WHAT IS REQUIRED
Every line from the one with "have hdm' : d" to the one with "exact ⟨d, (PySem.Set.mem_ofList _ _).mp hdm, hk⟩", including those two, is to be copied exactly; all other lines of the entries below are left out.
[PROVIDED MATERIAL — start]
-- pv_equiv track=rewrite | github.com/rupran/adventofcode | 2018/2.py | part_one
-- ===== SOURCE A (Python) =====
-- import collections
--
-- def part_one(line_gen):
--     twos = 0
--     threes = 0
--     for line in line_gen: # multi line input
--         count = collections.Counter(line)
--         twos += int(2 in count.values())
--         threes += int(3 in count.values())
--     return twos * threes
-- ===== SOURCE B (Python) =====
-- def _has_exact(s, k):
--     # eliminate one distinct character per step; no frequency table is built
--     while s:
--         c = s[0]
--         if s.count(c) == k:
--             return True
--         s = s.replace(c, '')
--     return False
--
-- def part_one(line_gen):
--     lines = list(line_gen)
--     return sum(_has_exact(l, 2) for l in lines) * sum(_has_exact(l, 3) for l in lines)
-- ===== Notes on version B (the rewrite author's own statement) =====
-- stated objective: alternative
-- what changed: Replaces the single fold that builds a per-line Counter and tallies both totals by two staged passes using a distinct-character elimination loop: repeatedly take the first character, test whether its count equals k, and delete all its occurrences; no frequency table is ever built.
import Mathlib
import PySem

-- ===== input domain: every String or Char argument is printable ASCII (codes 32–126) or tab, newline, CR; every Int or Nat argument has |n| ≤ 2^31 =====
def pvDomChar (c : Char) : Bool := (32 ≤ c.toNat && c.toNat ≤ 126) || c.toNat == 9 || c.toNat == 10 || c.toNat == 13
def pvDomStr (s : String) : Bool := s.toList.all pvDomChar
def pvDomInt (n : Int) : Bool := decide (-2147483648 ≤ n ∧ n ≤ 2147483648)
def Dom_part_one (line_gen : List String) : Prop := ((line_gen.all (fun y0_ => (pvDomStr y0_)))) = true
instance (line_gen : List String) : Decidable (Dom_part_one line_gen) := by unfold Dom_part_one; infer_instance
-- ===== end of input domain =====

-- B replaces the Counter-building fold by two staged passes over the lines, each using a
-- distinct-character elimination loop (test first char's count, then delete all its copies).

-- ===== PORT A =====
-- for line in line_gen: count = Counter(line); twos += int(2 in count.values()); threes += int(3 in count.values())
def part_one (line_gen : List String) : Int :=
  let r := line_gen.foldl (fun (tt : Int × Int) line =>
    let count := PySem.Dict.counter line.toList
    (tt.1 + (if (2 : Int) ∈ count.values then 1 else 0),
     tt.2 + (if (3 : Int) ∈ count.values then 1 else 0))) (0, 0)
  r.1 * r.2

-- ===== PORT B =====
-- while s: c = s[0]; if s.count(c) == k: return True; s = s.replace(c, '')
def hasExact (k : Int) : List Char → Bool
  | [] => false
  | c :: t =>
    if ((c :: t).count c : Int) = k then true
    else hasExact k ((c :: t).filter (fun d => d ≠ c))
  termination_by s => s.length
  decreasing_by
    simp only [List.filter_cons, decide_eq_true_eq]
    simp only [ne_eq, not_true_eq_false, List.length_cons]
    exact Nat.lt_succ_of_le (List.length_filter_le _ _)

-- lines = list(line_gen); sum(has_exact(l,2) for l in lines) * sum(has_exact(l,3) for l in lines)
def part_one_alt (line_gen : List String) : Int :=
  let lines := line_gen
  ((lines.map (fun l => if hasExact 2 l.toList then (1 : Int) else 0)).sum) *
  ((lines.map (fun l => if hasExact 3 l.toList then (1 : Int) else 0)).sum)

-- ===== PRECONDITION & SPEC =====
def Spec_part_one (line_gen : List String) (out : Int) : Prop := out = part_one_alt line_gen
instance (line_gen : List String) (out : Int) : Decidable (Spec_part_one line_gen out) := by unfold Spec_part_one; infer_instance

-- ===== CLAIM (what is proved, stated in full; the proofs are below) =====
def Claim_equal_part_one : Prop := ∀ (line_gen : List String), Dom_part_one line_gen → Spec_part_one line_gen (part_one line_gen)

-- ===== LEMMAS AND PROOFS =====

/-- The elimination loop finds `k` iff some member's multiplicity is `k`. -/
lemma hasExact_iff (k : Int) (cs : List Char) :
    hasExact k cs = true ↔ ∃ d ∈ cs, (cs.count d : Int) = k := by
  induction hn : cs.length using Nat.strong_induction_on generalizing cs with
  | _ n ih =>
  cases cs with
  | nil => simp [hasExact]
  | cons c t =>
    rw [hasExact]
    by_cases hk : ((c :: t).count c : Int) = k
    · simp only [hk, if_true, true_iff]
      exact ⟨c, List.mem_cons_self, hk⟩
    · simp only [hk, if_false]
      have hfl : ((c :: t).filter (fun d => d ≠ c)).length < n := by
        subst hn
        simp only [List.filter_cons, ne_eq, List.length_cons, decide_not]
        exact Nat.lt_succ_of_le (List.length_filter_le _ _)
      rw [ih _ hfl _ rfl]
      constructor
      · rintro ⟨d, hdm, hdk⟩
        have hdc : (d ≠ c) := by
          intro h; subst h
          have := (List.mem_filter.mp hdm).2
          simp at this
        have hdm' : d ∈ c :: t := List.mem_of_mem_filter hdm
        refine ⟨d, hdm', ?_⟩
        rw [List.count_filter (by simp [hdc])] at hdk
        exact hdk
      · rintro ⟨d, hdm, hdk⟩
        by_cases hdc : d = c
        · subst hdc; exact absurd hdk hk
        · refine ⟨d, List.mem_filter.mpr ⟨hdm, by simp [hdc]⟩, ?_⟩
          rw [List.count_filter (by simp [hdc])]
          exact hdk

/-- Membership in `Counter(cs).values()` is multiplicity realisation. -/
lemma mem_counter_values_iff (cs : List Char) (k : Int) :
    (k ∈ (PySem.Dict.counter cs).values) ↔ ∃ d ∈ cs, ((cs.count d : Int) = k) := by
  have hv : (PySem.Dict.counter cs).values
      = ((PySem.Set.ofList cs).map (fun c => (c, (cs.count c : Int)))).map (·.2) := by
    show ((PySem.Dict.counter cs).items).map (·.2) = _
    rw [PySem.Dict.items_counter]
  rw [hv, List.map_map]
  simp only [List.mem_map, Function.comp]
  constructor
  · rintro ⟨d, hdm, hk⟩
    exact ⟨d, (PySem.Set.mem_ofList _ _).mp hdm, hk⟩
  · rintro ⟨d, hdm, hk⟩
    exact ⟨d, (PySem.Set.mem_ofList _ _).mpr hdm, hk⟩

/-- A's paired fold computes the two indicator sums. -/
lemma foldl_pair_sum (L : List String) (f g : String → Int) (a b : Int) :
    L.foldl (fun (tt : Int × Int) l => (tt.1 + f l, tt.2 + g l)) (a, b)
      = (a + (L.map f).sum, b + (L.map g).sum) := by
  induction L generalizing a b with
  | nil => simp
  | cons l t ih =>
    simp only [List.foldl_cons, List.map_cons, List.sum_cons, ih]
    simp [add_assoc]

-- ===== VERDICT (by name: the statement is the Claim_ definition above) =====
theorem part_one_spec : Claim_equal_part_one := by
  intro line_gen _
  unfold Spec_part_one part_one part_one_alt
  simp only
  rw [foldl_pair_sum line_gen
      (fun line => if (2 : Int) ∈ (PySem.Dict.counter line.toList).values then 1 else 0)
      (fun line => if (3 : Int) ∈ (PySem.Dict.counter line.toList).values then 1 else 0) 0 0]
  simp only [zero_add]
  congr 1 <;>
  · congr 1
    exact List.map_congr_left (fun l _ => if_congr
      ((mem_counter_values_iff l.toList _).trans (hasExact_iff _ l.toList).symm) rfl rfl)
[PROVIDED MATERIAL — finish]
WRITTEN SOLUTION
        have hdm' : d ∈ c :: t := List.mem_of_mem_filter hdm
        refine ⟨d, hdm', ?_⟩
        rw [List.count_filter (by simp [hdc])] at hdk
        exact hdk
      · rintro ⟨d, hdm, hdk⟩
        by_cases hdc : d = c
        · subst hdc; exact absurd hdk hk
        · refine ⟨d, List.mem_filter.mpr ⟨hdm, by simp [hdc]⟩, ?_⟩
          rw [List.count_filter (by simp [hdc])]
          exact hdk

/-- Membership in `Counter(cs).values()` is multiplicity realisation. -/
lemma mem_counter_values_iff (cs : List Char) (k : Int) :
    (k ∈ (PySem.Dict.counter cs).values) ↔ ∃ d ∈ cs, ((cs.count d : Int) = k) := by
  have hv : (PySem.Dict.counter cs).values
      = ((PySem.Set.ofList cs).map (fun c => (c, (cs.count c : Int)))).map (·.2) := by
    show ((PySem.Dict.counter cs).items).map (·.2) = _
    rw [PySem.Dict.items_counter]
  rw [hv, List.map_map]
  simp only [List.mem_map, Function.comp]
  constructor
  · rintro ⟨d, hdm, hk⟩
    exact ⟨d, (PySem.Set.mem_ofList _ _).mp hdm, hk⟩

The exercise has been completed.